-- pv_equiv track=rewrite | github.com/consistentJake/AgenticRecommender | agentic_recommender/evaluation/repeat_evaluator.py | _extract_items_from_text
-- ===== SOURCE A (Python) =====
-- from typing import Dict, List, Any, Optional, Set, Tuple
--
-- def _extract_items_from_text(
--
--     text: str,
--     candidates: List[str],
-- ) -> List[str]:
--     """Extract candidate mentions from text as fallback."""
--     text_lower = text.lower()
--     found = []
--     seen = set()
--
--     for candidate in candidates:
--         if candidate.lower() in text_lower and candidate.lower() not in seen:
--             found.append(candidate)
--             seen.add(candidate.lower())
--
--     for c in candidates:
--         if c.lower() not in seen:
--             found.append(c)
--
--     return found
-- ===== SOURCE B (Python) =====
-- def _extract_items_from_text(text, candidates):
--     """Single pass: partition candidates into present-in-text (deduped by
--     lowercase, first occurrence kept) and absent ones, then concatenate."""
--     t = text.lower()
--     present, absent, seen = [], [], set()
--     for c in candidates:
--         low = c.lower()
--         if low in t:
--             if low not in seen:
--                 present.append(c)
--                 seen.add(low)
--         else:
--             absent.append(c)
--     return present + absent
-- ===== Notes on version B (the rewrite author's own statement) =====
-- stated objective: simpler
-- what changed: Replaces A's two sequential passes (collect present candidates into found+seen, then rescan all candidates against the final seen set) with one pass that partitions candidates into a present list (deduped by lowercase) and an absent list, lowering and substring-testing each candidate once instead of up to four lower() calls and two substring scans.
import Mathlib
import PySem

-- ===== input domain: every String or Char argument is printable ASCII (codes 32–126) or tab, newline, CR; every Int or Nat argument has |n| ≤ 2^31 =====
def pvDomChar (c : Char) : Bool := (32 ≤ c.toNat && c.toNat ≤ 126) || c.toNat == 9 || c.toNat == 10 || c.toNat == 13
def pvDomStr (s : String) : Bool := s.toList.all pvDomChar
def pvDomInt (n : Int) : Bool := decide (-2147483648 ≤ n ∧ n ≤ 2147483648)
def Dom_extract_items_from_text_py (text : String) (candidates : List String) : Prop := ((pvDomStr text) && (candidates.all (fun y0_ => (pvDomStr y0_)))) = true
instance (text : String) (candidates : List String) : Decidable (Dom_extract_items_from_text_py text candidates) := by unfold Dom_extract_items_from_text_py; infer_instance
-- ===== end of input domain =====

-- B replaces A's two sequential passes with one pass that partitions the candidates
-- into a present list (deduped by lowercase) and an absent list (objective: simpler).

-- ===== PORT A =====
-- body of A's first loop: append candidate to found / its lowercase to seen when present and new
def pvStepA1 (tl : String) (p : List String × PySem.Set String) (candidate : String) :
    List String × PySem.Set String :=
  if PySem.Str.isIn (PySem.Str.lower candidate) tl
      && !(PySem.Set.contains p.2 (PySem.Str.lower candidate)) then
    (p.1 ++ [candidate], PySem.Set.add p.2 (PySem.Str.lower candidate))
  else p

-- body of A's second loop: append c when its lowercase is not in the (final) seen set
def pvStepA2 (seen : PySem.Set String) (found : List String) (c : String) : List String :=
  if !(PySem.Set.contains seen (PySem.Str.lower c)) then found ++ [c] else found

def extract_items_from_text_py (text : String) (candidates : List String) : List String :=
  let text_lower := PySem.Str.lower text
  let fs := candidates.foldl (pvStepA1 text_lower) ([], PySem.Set.empty)
  candidates.foldl (pvStepA2 fs.2) fs.1

-- ===== PORT B =====
-- body of B's single loop over (present, absent, seen)
def pvStepB (t : String) (p : List String × List String × PySem.Set String) (c : String) :
    List String × List String × PySem.Set String :=
  let low := PySem.Str.lower c
  if PySem.Str.isIn low t then
    if PySem.Set.contains p.2.2 low then p
    else (p.1 ++ [c], p.2.1, PySem.Set.add p.2.2 low)
  else (p.1, p.2.1 ++ [c], p.2.2)

def extract_items_from_text_py_alt (text : String) (candidates : List String) : List String :=
  let t := PySem.Str.lower text
  let r := candidates.foldl (pvStepB t) ([], [], PySem.Set.empty)
  r.1 ++ r.2.1

-- ===== PRECONDITION & SPEC =====
def Spec_extract_items_from_text_py (text : String) (candidates : List String) (out : List String) : Prop := out = extract_items_from_text_py_alt text candidates
instance (text : String) (candidates : List String) (out : List String) : Decidable (Spec_extract_items_from_text_py text candidates out) := by unfold Spec_extract_items_from_text_py; infer_instance

-- ===== CLAIM (what is proved, stated in full; the proofs are below) =====
def Claim_equal_extract_items_from_text_py : Prop := ∀ (text : String) (candidates : List String), Dom_extract_items_from_text_py text candidates → Spec_extract_items_from_text_py text candidates (extract_items_from_text_py text candidates)

-- ===== LEMMAS AND PROOFS =====

-- membership in the seen-set after A's first loop: previous members plus the
-- lowercases of processed candidates that occur in the text
theorem pvSeenMem (tl : String) (cs : List String) (p : List String × PySem.Set String)
    (x : String) :
    x ∈ (cs.foldl (pvStepA1 tl) p).2 ↔
      x ∈ p.2 ∨ ∃ c ∈ cs, PySem.Str.lower c = x ∧ PySem.Str.isIn x tl = true := by
  induction cs generalizing p with
  | nil => simp
  | cons c cs ih =>
    rw [List.foldl_cons, ih, List.exists_mem_cons_iff]
    unfold pvStepA1
    by_cases hin : PySem.Str.isIn (PySem.Str.lower c) tl = true
    · by_cases hs : PySem.Str.lower c ∈ p.2
      · rw [hin, (PySem.Set.contains_iff _ _).2 hs]
        simp only [Bool.not_true, Bool.and_false, Bool.false_eq_true, if_false]
        constructor
        · rintro (h' | h') <;> tauto
        · rintro (h' | ⟨rfl, _⟩ | h')
          · exact Or.inl h'
          · exact Or.inl hs
          · exact Or.inr h'
      · have hcb : PySem.Set.contains p.2 (PySem.Str.lower c) = false := by
          cases hcon : PySem.Set.contains p.2 (PySem.Str.lower c) with
          | false => rfl
          | true => exact absurd ((PySem.Set.contains_iff _ _).1 hcon) hs
        rw [hin, hcb]
        simp only [Bool.not_false, Bool.and_true, if_true, PySem.Set.mem_add]
        constructor
        · rintro ((h' | rfl) | h')
          · exact Or.inl h'
          · exact Or.inr (Or.inl ⟨rfl, hin⟩)
          · exact Or.inr (Or.inr h')
        · rintro (h' | ⟨rfl, _⟩ | h')
          · exact Or.inl (Or.inl h')
          · exact Or.inl (Or.inr rfl)
          · exact Or.inr h'
    · rw [Bool.not_eq_true] at hin
      rw [hin]
      simp only [Bool.false_and, Bool.false_eq_true, if_false]
      constructor
      · rintro (h' | h') <;> tauto
      · rintro (h' | ⟨rfl, hx⟩ | h')
        · exact Or.inl h'
        · rw [hx] at hin; cases hin
        · exact Or.inr h'

-- A's second loop over a set agreeing with the substring test appends exactly the absent candidates
theorem pvLoop2 (tl : String) (cs : List String) (f : List String) (sn : PySem.Set String)
    (h : ∀ c ∈ cs, PySem.Set.contains sn (PySem.Str.lower c)
            = PySem.Str.isIn (PySem.Str.lower c) tl) :
    cs.foldl (pvStepA2 sn) f
      = f ++ cs.filter (fun c => !(PySem.Str.isIn (PySem.Str.lower c) tl)) := by
  induction cs generalizing f with
  | nil => simp
  | cons c cs ih =>
    have hc := h c (List.mem_cons_self)
    rw [List.foldl_cons, List.filter_cons,
      ih _ (fun d hd => h d (List.mem_cons_of_mem _ hd))]
    unfold pvStepA2
    rw [hc]
    by_cases hin : PySem.Str.isIn (PySem.Str.lower c) tl = true
    · rw [hin]
      simp only [Bool.not_true, Bool.false_eq_true, if_false]
    · rw [Bool.not_eq_true] at hin
      rw [hin]
      simp only [Bool.not_false, if_true]
      rw [List.append_assoc]
      rfl

-- B's single pass computes A's first-loop state together with the absent candidates,
-- provided every member of seen occurs in the text
theorem pvMain (tl : String) (cs : List String) (found absent : List String)
    (seen : PySem.Set String)
    (h : ∀ x, PySem.Set.contains seen x = true → PySem.Str.isIn x tl = true) :
    cs.foldl (pvStepB tl) (found, absent, seen)
      = ((cs.foldl (pvStepA1 tl) (found, seen)).1,
         absent ++ cs.filter (fun c => !(PySem.Str.isIn (PySem.Str.lower c) tl)),
         (cs.foldl (pvStepA1 tl) (found, seen)).2) := by
  induction cs generalizing found absent seen with
  | nil => simp
  | cons c cs ih =>
    simp only [List.foldl_cons, List.filter_cons, pvStepB, pvStepA1]
    by_cases hin : PySem.Str.isIn (PySem.Str.lower c) tl = true
    · by_cases hs : PySem.Set.contains seen (PySem.Str.lower c) = true
      · simp only [hin, hs, Bool.not_true, Bool.and_false, if_true]
        simpa [hin] using ih found absent seen h
      · simp only [hin, hs, Bool.not_false, Bool.and_true, if_true]
        have h' : ∀ x, PySem.Set.contains (PySem.Set.add seen (PySem.Str.lower c)) x = true →
            PySem.Str.isIn x tl = true := by
          intro x hx
          simp only [PySem.Set.contains_iff, PySem.Set.mem_add] at hx
          rcases hx with hx | rfl
          · exact h x (by simpa [PySem.Set.contains_iff] using hx)
          · exact hin
        simpa [hin] using ih (found ++ [c]) absent (PySem.Set.add seen (PySem.Str.lower c)) h'
    · simp only [Bool.not_eq_true] at hin
      simp only [hin, Bool.false_and]
      simpa [hin] using ih found (absent ++ [c]) seen h

-- ===== VERDICT (by name: the statement is the Claim_ definition above) =====
theorem extract_items_from_text_py_spec : Claim_equal_extract_items_from_text_py := by
  intro text candidates _
  unfold Spec_extract_items_from_text_py extract_items_from_text_py extract_items_from_text_py_alt
  set tl := PySem.Str.lower text with htl
  have hempty : ∀ x, PySem.Set.contains (PySem.Set.empty (α := String)) x = true →
      PySem.Str.isIn x tl = true := by
    intro x hx
    exact absurd ((PySem.Set.contains_iff _ _).1 hx) (List.not_mem_nil)
  have hagree : ∀ c ∈ candidates,
      PySem.Set.contains (candidates.foldl (pvStepA1 tl) ([], PySem.Set.empty)).2
          (PySem.Str.lower c)
        = PySem.Str.isIn (PySem.Str.lower c) tl := by
    intro c hc
    by_cases hin : PySem.Str.isIn (PySem.Str.lower c) tl = true
    · rw [hin]
      exact (PySem.Set.contains_iff _ _).2
        ((pvSeenMem tl candidates ([], PySem.Set.empty) (PySem.Str.lower c)).2
          (Or.inr ⟨c, hc, rfl, hin⟩))
    · rw [Bool.not_eq_true] at hin
      rw [hin]
      cases hcon : PySem.Set.contains (candidates.foldl (pvStepA1 tl) ([], PySem.Set.empty)).2
          (PySem.Str.lower c) with
      | false => rfl
      | true =>
        rcases (pvSeenMem tl candidates ([], PySem.Set.empty) (PySem.Str.lower c)).1
            ((PySem.Set.contains_iff _ _).1 hcon) with hx | ⟨d, _, _, hin'⟩
        · exact absurd hx (List.not_mem_nil)
        · rw [hin'] at hin; cases hin
  rw [pvLoop2 tl candidates _ _ hagree]
  show _ = (candidates.foldl (pvStepB tl) ([], [], PySem.Set.empty)).1
      ++ (candidates.foldl (pvStepB tl) ([], [], PySem.Set.empty)).2.1
  rw [pvMain tl candidates [] [] PySem.Set.empty hempty]
  simp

REQUIREMENT: Within the data above, the lines from the one with "cs.foldl (pvStepB tl)" to the one with "(cs.foldl (pvStepA1 tl) (found, seen)).2)" must be repeated exactly; no other line belongs in the answer.

EXPECTED OUTPUT:
    cs.foldl (pvStepB tl) (found, absent, seen)
      = ((cs.foldl (pvStepA1 tl) (found, seen)).1,
         absent ++ cs.filter (fun c => !(PySem.Str.isIn (PySem.Str.lower c) tl)),
         (cs.foldl (pvStepA1 tl) (found, seen)).2) := by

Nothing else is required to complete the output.